These days I’m more depressed than manic, and this may sound strange, but I’m pleased with that. I’m content. There’s no expectation with depression. You’re already at your lowest ebb, but at least it’s real. Mania, on the other hand, is just lies. The confidence, the grandeur, the productivity is all just smoke and mirrors.
The tortured artist persona is another lie — a shell company in Panama, No More Tears shampoo, true love on “The Bachelor.” Take me, for example: I’m a writer who happens to have a mental illness and I’m not sitting at an antique bureau surrounded by piles of manuscripts with a cigarette in one hand and a quill in the other. I’m in bed, crouched over my laptop like a freelance Gollum, eating Cheerios straight from the box. (I assume most writers write like this. IF NOT, THEN I APOLOGIZE. PLEASE CONTINUE WITH YOUR PERFECT LIFE.)

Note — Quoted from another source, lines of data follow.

-- pv_equiv track=rewrite | github.com/Hasraj3344/Resume_Builder | src/parsers/resume_parser.py | _split_skills_preserve_groups
-- ===== SOURCE A (Python) =====
-- from typing import List, Optional, Dict, Tuple
--
-- def _split_skills_preserve_groups(text: str, delimiter: str) -> List[str]:
--     """Split skills by delimiter but preserve content within parentheses as single units."""
--     skills = []
--     current = ""
--     paren_depth = 0
--
--     for char in text:
--         if char == '(':
--             paren_depth += 1
--             current += char
--         elif char == ')':
--             paren_depth -= 1
--             current += char
--         elif char == delimiter and paren_depth == 0:
--             # Split here
--             skill = current.strip()
--             if skill:
--                 skills.append(skill)
--             current = ""
--         else:
--             current += char
--
--     # Add the last skill
--     skill = current.strip()
--     if skill:
--         skills.append(skill)
--
--     return skills
-- ===== SOURCE B (Python) =====
-- from typing import List
--
-- def _split_skills_preserve_groups(text: str, delimiter: str) -> List[str]:
--     """Split skills by delimiter but preserve content within parentheses as single units."""
--     # Pass 1: record the indices where a split happens (delimiter char at paren balance 0).
--     cuts = []
--     bal = 0
--     for i, c in enumerate(text):
--         if c == '(':
--             bal += 1
--         elif c == ')':
--             bal -= 1
--         elif bal == 0 and c == delimiter:
--             cuts.append(i)
--     # Pass 2: slice the text between consecutive cut points, strip, drop empties.
--     out = []
--     start = 0
--     for end in cuts + [len(text)]:
--         seg = text[start:end].strip()
--         if seg:
--             out.append(seg)
--         start = end + 1
--     return out
-- ===== Notes on version B (the rewrite author's own statement) =====
-- stated objective: alternative
-- what changed: B replaces A's single scan that grows a string buffer and emits along the way with a two-pass plan: first collect the cut indices (delimiter character at paren balance 0), then slice the text between consecutive cut points, stripping each slice and dropping empties.
import Mathlib
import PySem

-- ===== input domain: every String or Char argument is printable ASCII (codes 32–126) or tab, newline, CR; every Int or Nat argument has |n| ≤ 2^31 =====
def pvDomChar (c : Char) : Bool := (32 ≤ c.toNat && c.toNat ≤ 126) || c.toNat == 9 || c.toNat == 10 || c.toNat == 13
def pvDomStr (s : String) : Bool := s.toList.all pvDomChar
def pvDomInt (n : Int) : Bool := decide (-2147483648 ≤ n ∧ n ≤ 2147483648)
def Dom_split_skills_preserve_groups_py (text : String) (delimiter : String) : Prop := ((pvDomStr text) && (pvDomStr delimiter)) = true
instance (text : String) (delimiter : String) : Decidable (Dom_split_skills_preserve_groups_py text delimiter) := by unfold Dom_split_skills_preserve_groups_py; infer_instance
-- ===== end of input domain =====

-- B replaces A's single scan with a growing string buffer by a two-pass plan —
-- first collect the cut indices (delimiter char at paren balance 0), then slice
-- the text between consecutive cuts — same return value on every input (alternative decomposition).


-- ===== PORT A =====
-- state: (skills, current, paren_depth); `char == delimiter` on a 1-char string char
-- is `delimiter.toList = [c]`
def pvAStep (d : List Char) (st : List (List Char) × List Char × Int) (c : Char) :
    List (List Char) × List Char × Int :=
  if c = '(' then (st.1, st.2.1 ++ [c], st.2.2 + 1)
  else if c = ')' then (st.1, st.2.1 ++ [c], st.2.2 - 1)
  else if d = [c] ∧ st.2.2 = 0 then
    (if PySem.Chars.strip st.2.1 ≠ [] then st.1 ++ [PySem.Chars.strip st.2.1] else st.1,
     [], st.2.2)
  else (st.1, st.2.1 ++ [c], st.2.2)

def split_skills_preserve_groups_py (text : String) (delimiter : String) : List String :=
  let st := text.toList.foldl (pvAStep delimiter.toList) ([], [], 0)
  let skill := PySem.Chars.strip st.2.1
  (if skill ≠ [] then st.1 ++ [skill] else st.1).map (fun cs => String.ofList cs)

-- ===== PORT B =====
-- pass 1: fold over enumerate(text) collecting cut indices, state (cuts, bal)
def pvBCutStep (d : List Char) (st : List Int × Int) (ic : Int × Char) : List Int × Int :=
  if ic.2 = '(' then (st.1, st.2 + 1)
  else if ic.2 = ')' then (st.1, st.2 - 1)
  else if st.2 = 0 ∧ d = [ic.2] then (st.1 ++ [ic.1], st.2)
  else st

-- pass 2: state (out, start); for each end point, strip text[start:end], keep if non-empty
def pvBEmitStep (s : List Char) (st : List (List Char) × Int) (e : Int) :
    List (List Char) × Int :=
  let seg := PySem.Chars.strip (PySem.List.slice s (some st.2) (some e))
  (if seg ≠ [] then st.1 ++ [seg] else st.1, e + 1)

def split_skills_preserve_groups_py_alt (text : String) (delimiter : String) : List String :=
  let s := text.toList
  let cuts := ((PySem.List.enumerate s 0).foldl (pvBCutStep delimiter.toList) ([], 0)).1
  let out := ((cuts ++ [(s.length : Int)]).foldl (pvBEmitStep s) ([], 0)).1
  out.map (fun cs => String.ofList cs)

-- ===== PRECONDITION & SPEC =====
def Spec_split_skills_preserve_groups_py (text : String) (delimiter : String) (out : List String) : Prop := out = split_skills_preserve_groups_py_alt text delimiter
instance (text : String) (delimiter : String) (out : List String) : Decidable (Spec_split_skills_preserve_groups_py text delimiter out) := by unfold Spec_split_skills_preserve_groups_py; infer_instance

-- ===== CLAIM (what is proved, stated in full; the proofs are below) =====
def Claim_equal_split_skills_preserve_groups_py : Prop := ∀ (text : String) (delimiter : String), Dom_split_skills_preserve_groups_py text delimiter → Spec_split_skills_preserve_groups_py text delimiter (split_skills_preserve_groups_py text delimiter)

-- ===== LEMMAS AND PROOFS =====

lemma pv_take_drop₁ (done r : List Char) (start : Nat) (h : start ≤ done.length) :
    ((done ++ r).drop start).take (done.length - start) = done.drop start := by
  rw [List.drop_append_of_le_length h]
  rw [show done.length - start = (done.drop start).length by simp]
  exact List.take_left

lemma pv_take_drop₂ (done : List Char) (c : Char) (r : List Char) (start : Nat)
    (h : start ≤ done.length) :
    ((done ++ c :: r).drop start).take (done.length + 1 - start) = done.drop start ++ [c] := by
  rw [List.drop_append_of_le_length h]
  rw [show done.length + 1 - start = (done.drop start).length + 1 by simp; omega]
  rw [List.take_append]
  simp

-- the loop invariant: after processing `done`, A's state is (skills, text[start:|done|], depth);
-- B's pass-1 state is (cuts, depth) and replaying pass 2 on cuts yields exactly (skills, start).
lemma pv_inv (d s : List Char) (rest : List Char) :
    ∀ (done : List Char) (skills : List (List Char)) (depth : Int) (cuts : List Int)
      (start : Nat),
      s = done ++ rest → start ≤ done.length →
      cuts.foldl (pvBEmitStep s) ([], 0) = (skills, (start : Int)) →
      ((((PySem.List.enumerate rest (done.length : Int)).foldl (pvBCutStep d) (cuts, depth)).1
          ++ [(s.length : Int)]).foldl (pvBEmitStep s) ([], 0)).1
        = (let stA := rest.foldl (pvAStep d)
              (skills, (s.drop start).take (done.length - start), depth)
           if PySem.Chars.strip stA.2.1 ≠ [] then stA.1 ++ [PySem.Chars.strip stA.2.1]
           else stA.1) := by
  induction rest with
  | nil =>
    intro done skills depth cuts start hs hle hfold
    subst hs
    simp only [PySem.List.enumerate_nil, List.foldl_nil, List.foldl_append, hfold,
      List.foldl_cons, pvBEmitStep]
    simp [PySem.List.slice_natCast]
  | cons c rest ih =>
    intro done skills depth cuts start hs hle hfold
    rw [PySem.List.enumerate_cons, List.foldl_cons, List.foldl_cons]
    by_cases h₁ : c = '('
    · rw [show pvBCutStep d (cuts, depth) ((done.length : Int), c) = (cuts, depth + 1) by
        simp [pvBCutStep, h₁]]
      rw [show pvAStep d (skills, (s.drop start).take (done.length - start), depth) c
            = (skills, (s.drop start).take (done.length - start) ++ [c], depth + 1) by
        simp [pvAStep, h₁]]
      have hc2 : ((s.drop start).take (done.length + 1 - start))
          = (s.drop start).take (done.length - start) ++ [c] := by
        rw [hs, pv_take_drop₂ _ _ _ _ hle, pv_take_drop₁ _ _ _ hle]
      have := ih (done ++ [c]) skills (depth + 1) cuts start
        (by simpa using hs) (by simpa using Nat.le_succ_of_le hle) hfold
      simp only [List.length_append, List.length_cons, List.length_nil, Nat.zero_add,
        Nat.cast_add, Nat.cast_one, hc2] at this
      exact this
    · by_cases h₂ : c = ')'
      · rw [show pvBCutStep d (cuts, depth) ((done.length : Int), c) = (cuts, depth - 1) by
          simp [pvBCutStep, h₂]]
        rw [show pvAStep d (skills, (s.drop start).take (done.length - start), depth) c
              = (skills, (s.drop start).take (done.length - start) ++ [c], depth - 1) by
          simp [pvAStep, h₂]]
        have hc2 : ((s.drop start).take (done.length + 1 - start))
            = (s.drop start).take (done.length - start) ++ [c] := by
          rw [hs, pv_take_drop₂ _ _ _ _ hle, pv_take_drop₁ _ _ _ hle]
        have := ih (done ++ [c]) skills (depth - 1) cuts start
          (by simpa using hs) (by simpa using Nat.le_succ_of_le hle) hfold
        simp only [List.length_append, List.length_cons, List.length_nil, Nat.zero_add,
          Nat.cast_add, Nat.cast_one, hc2] at this
        exact this
      · by_cases h₃ : d = [c] ∧ depth = 0
        · rw [show pvBCutStep d (cuts, depth) ((done.length : Int), c)
                = (cuts ++ [(done.length : Int)], depth) by
            simp [pvBCutStep, h₁, h₂, h₃.1, h₃.2]]
          rw [show pvAStep d (skills, (s.drop start).take (done.length - start), depth) c
                = (if PySem.Chars.strip ((s.drop start).take (done.length - start)) ≠ []
                   then skills ++ [PySem.Chars.strip ((s.drop start).take (done.length - start))]
                   else skills, [], depth) by
            simp [pvAStep, h₁, h₂, h₃]]
          have hfold' : (cuts ++ [(done.length : Int)]).foldl (pvBEmitStep s) ([], 0)
              = (if PySem.Chars.strip ((s.drop start).take (done.length - start)) ≠ []
                 then skills ++ [PySem.Chars.strip ((s.drop start).take (done.length - start))]
                 else skills, ((done.length + 1 : Nat) : Int)) := by
            rw [List.foldl_append, hfold]
            simp only [List.foldl_cons, List.foldl_nil, pvBEmitStep,
              PySem.List.slice_natCast]
            simp
          have := ih (done ++ [c])
            (if PySem.Chars.strip ((s.drop start).take (done.length - start)) ≠ []
             then skills ++ [PySem.Chars.strip ((s.drop start).take (done.length - start))]
             else skills) depth (cuts ++ [(done.length : Int)]) (done.length + 1)
            (by simpa using hs) (by simp) hfold'
          simpa [hs] using this
        · rw [show pvBCutStep d (cuts, depth) ((done.length : Int), c) = (cuts, depth) by
            simp [pvBCutStep, h₁, h₂]; intro hdep hd; exact absurd ⟨hd, hdep⟩ h₃]
          rw [show pvAStep d (skills, (s.drop start).take (done.length - start), depth) c
                = (skills, (s.drop start).take (done.length - start) ++ [c], depth) by
            simp [pvAStep, h₁, h₂, h₃]]
          have hc2 : ((s.drop start).take (done.length + 1 - start))
              = (s.drop start).take (done.length - start) ++ [c] := by
            rw [hs, pv_take_drop₂ _ _ _ _ hle, pv_take_drop₁ _ _ _ hle]
          have := ih (done ++ [c]) skills depth cuts start
            (by simpa using hs) (by simpa using Nat.le_succ_of_le hle) hfold
          simp only [List.length_append, List.length_cons, List.length_nil, Nat.zero_add,
            Nat.cast_add, Nat.cast_one, hc2] at this
          exact this

-- ===== VERDICT (by name: the statement is the Claim_ definition above) =====
theorem split_skills_preserve_groups_py_spec : Claim_equal_split_skills_preserve_groups_py := by
  intro text delimiter _
  unfold Spec_split_skills_preserve_groups_py
  unfold split_skills_preserve_groups_py split_skills_preserve_groups_py_alt
  have h := pv_inv delimiter.toList text.toList text.toList [] [] 0 [] 0
    (by simp) (by simp) (by simp)
  simp only [List.length_nil, Nat.cast_zero, Nat.sub_self, List.take_zero,
    List.drop_zero] at h
  dsimp only
  exact congrArg (List.map (fun cs => String.ofList cs)) h.symm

Living with a mental illness is hard enough without having people judge/fear/pity you. Most of us aren’t like the characters you see on TV. Most of us are just like you — only our minds are trying to kill us. We’re not always crying or wildly unpredictable. More often than not we look, act, and sound just like every other human being. We can be silly, and fun, and dull. You just haven’t seen that side of us before.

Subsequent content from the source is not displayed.